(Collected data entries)
▽

-- pv_equiv track=rewrite | github.com/JovianHQ/jovian-py | jovian/utils/envfile.py | extract_package_from_line
-- ===== SOURCE A (Python) =====
-- def extract_package_from_line(line, packages):
--     """Extract the name of a package from an error line"""
--     for p in packages:
--         if p in line.strip():
--             return p
--     """if exact version not found in string, look just for package name"""
--     for p in packages:
--         if '=' in p and p.split('=')[0] in line.strip():
--             return p
--     return None
-- ===== SOURCE B (Python) =====
-- def extract_package_from_line(line, packages):
--     """Extract the name of a package from an error line (single pass with a
--     first-name-match fallback; a later full match still outranks it)."""
--     s = line.strip()
--     fallback = None
--     for p in packages:
--         if p in s:
--             return p
--         if fallback is None and '=' in p and p.split('=')[0] in s:
--             fallback = p
--     return fallback
-- ===== Notes on version B (the rewrite author's own statement) =====
-- stated objective: simpler
-- what changed: Replaces A's two ordered passes over packages (full-string match, then name-part match) by one pass carrying a first-name-match fallback accumulator, stripping the line once instead of per iteration.
import Mathlib
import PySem

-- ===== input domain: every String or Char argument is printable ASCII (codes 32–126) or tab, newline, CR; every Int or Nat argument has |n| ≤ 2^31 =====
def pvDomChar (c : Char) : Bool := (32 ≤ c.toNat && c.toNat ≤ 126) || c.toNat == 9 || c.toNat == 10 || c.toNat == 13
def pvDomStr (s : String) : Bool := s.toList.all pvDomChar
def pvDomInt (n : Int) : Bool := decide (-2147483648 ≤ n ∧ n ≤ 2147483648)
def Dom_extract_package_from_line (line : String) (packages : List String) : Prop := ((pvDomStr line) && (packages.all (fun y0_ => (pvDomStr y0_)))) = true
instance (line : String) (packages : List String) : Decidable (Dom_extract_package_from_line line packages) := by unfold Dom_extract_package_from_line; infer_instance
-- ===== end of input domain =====

-- B folds A's two ordered passes into one pass with a first-name-match fallback accumulator (objective: simpler).

-- ===== PORT A =====
-- 'p.split("=")[0]' : split with nonempty sep always yields ≥ 1 piece, so [0] is headD ""
def pvNameCond (line : String) (p : String) : Bool :=
  PySem.Str.isIn "=" p && PySem.Str.isIn (((PySem.Str.split? p "=").getD []).headD "") (PySem.Str.strip line)

def extract_package_from_line (line : String) (packages : List String) : Option String :=
  match packages.find? (fun p => PySem.Str.isIn p (PySem.Str.strip line)) with
  | some p => some p
  | none => packages.find? (fun p => pvNameCond line p)

-- ===== PORT B =====
def pvLoopB (s : String) (fallback : Option String) : List String → Option String
  | [] => fallback
  | p :: rest =>
    if PySem.Str.isIn p s then some p
    else if fallback.isNone && PySem.Str.isIn "=" p
            && PySem.Str.isIn (((PySem.Str.split? p "=").getD []).headD "") s then
      pvLoopB s (some p) rest
    else
      pvLoopB s fallback rest

def extract_package_from_line_alt (line : String) (packages : List String) : Option String :=
  pvLoopB (PySem.Str.strip line) none packages

-- ===== PRECONDITION & SPEC =====
def Spec_extract_package_from_line (line : String) (packages : List String) (out : Option String) : Prop := out = extract_package_from_line_alt line packages
instance (line : String) (packages : List String) (out : Option String) : Decidable (Spec_extract_package_from_line line packages out) := by unfold Spec_extract_package_from_line; infer_instance

-- ===== CLAIM (what is proved, stated in full; the proofs are below) =====
def Claim_equal_extract_package_from_line : Prop := ∀ (line : String) (packages : List String), Dom_extract_package_from_line line packages → Spec_extract_package_from_line line packages (extract_package_from_line line packages)

-- ===== LEMMAS AND PROOFS =====
-- Characterisation of B's loop: full-string match wins, otherwise the recorded
-- fallback, otherwise the first name-part match of the remaining list.
theorem pvLoopB_eq (line : String) (fb : Option String) (l : List String) :
    pvLoopB (PySem.Str.strip line) fb l =
      match l.find? (fun p => PySem.Str.isIn p (PySem.Str.strip line)) with
      | some p => some p
      | none => fb.orElse (fun _ => l.find? (fun p => pvNameCond line p)) := by
  induction l generalizing fb with
  | nil => cases fb <;> simp [pvLoopB, Option.orElse]
  | cons p rest ih =>
    by_cases hfull : PySem.Chars.isIn p.toList (PySem.Chars.strip line.toList) = true
    · simp [pvLoopB, hfull]
    · by_cases hname : (PySem.Chars.isIn ['='] p.toList = true ∧
          PySem.Chars.isIn (((PySem.Str.split? p "=").getD []).head?.getD "").toList
            (PySem.Chars.strip line.toList) = true) <;>
        cases fb <;>
        cases hf : List.find? (fun q => PySem.Chars.isIn q.toList (PySem.Chars.strip line.toList)) rest <;>
        simp_all [pvLoopB, pvNameCond, Option.orElse] <;>
        (have hf0 : List.find? (fun q => PySem.Chars.isIn q.toList (PySem.Chars.strip line.toList)) rest = none :=
            List.find?_eq_none.mpr (by intro x hx; simp [hf x hx]);
         simp [hf0]) <;>
        (intro h1 h2; simp [hname h1] at h2)

-- ===== VERDICT (by name: the statement is the Claim_ definition above) =====
theorem extract_package_from_line_spec : Claim_equal_extract_package_from_line := by
  intro line packages _
  unfold Spec_extract_package_from_line extract_package_from_line extract_package_from_line_alt
  rw [pvLoopB_eq]
  cases packages.find? (fun p => PySem.Str.isIn p (PySem.Str.strip line)) <;>
    simp [Option.orElse]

△

→ **DIRECTIONS FOR THIS TASK**:
Pull out the lines above in which the word "statement" appears.

→ **WRITTEN SOLUTION**:
-- ===== Notes on version B (the rewrite author's own statement) =====
-- ===== VERDICT (by name: the statement is the Claim_ definition above) =====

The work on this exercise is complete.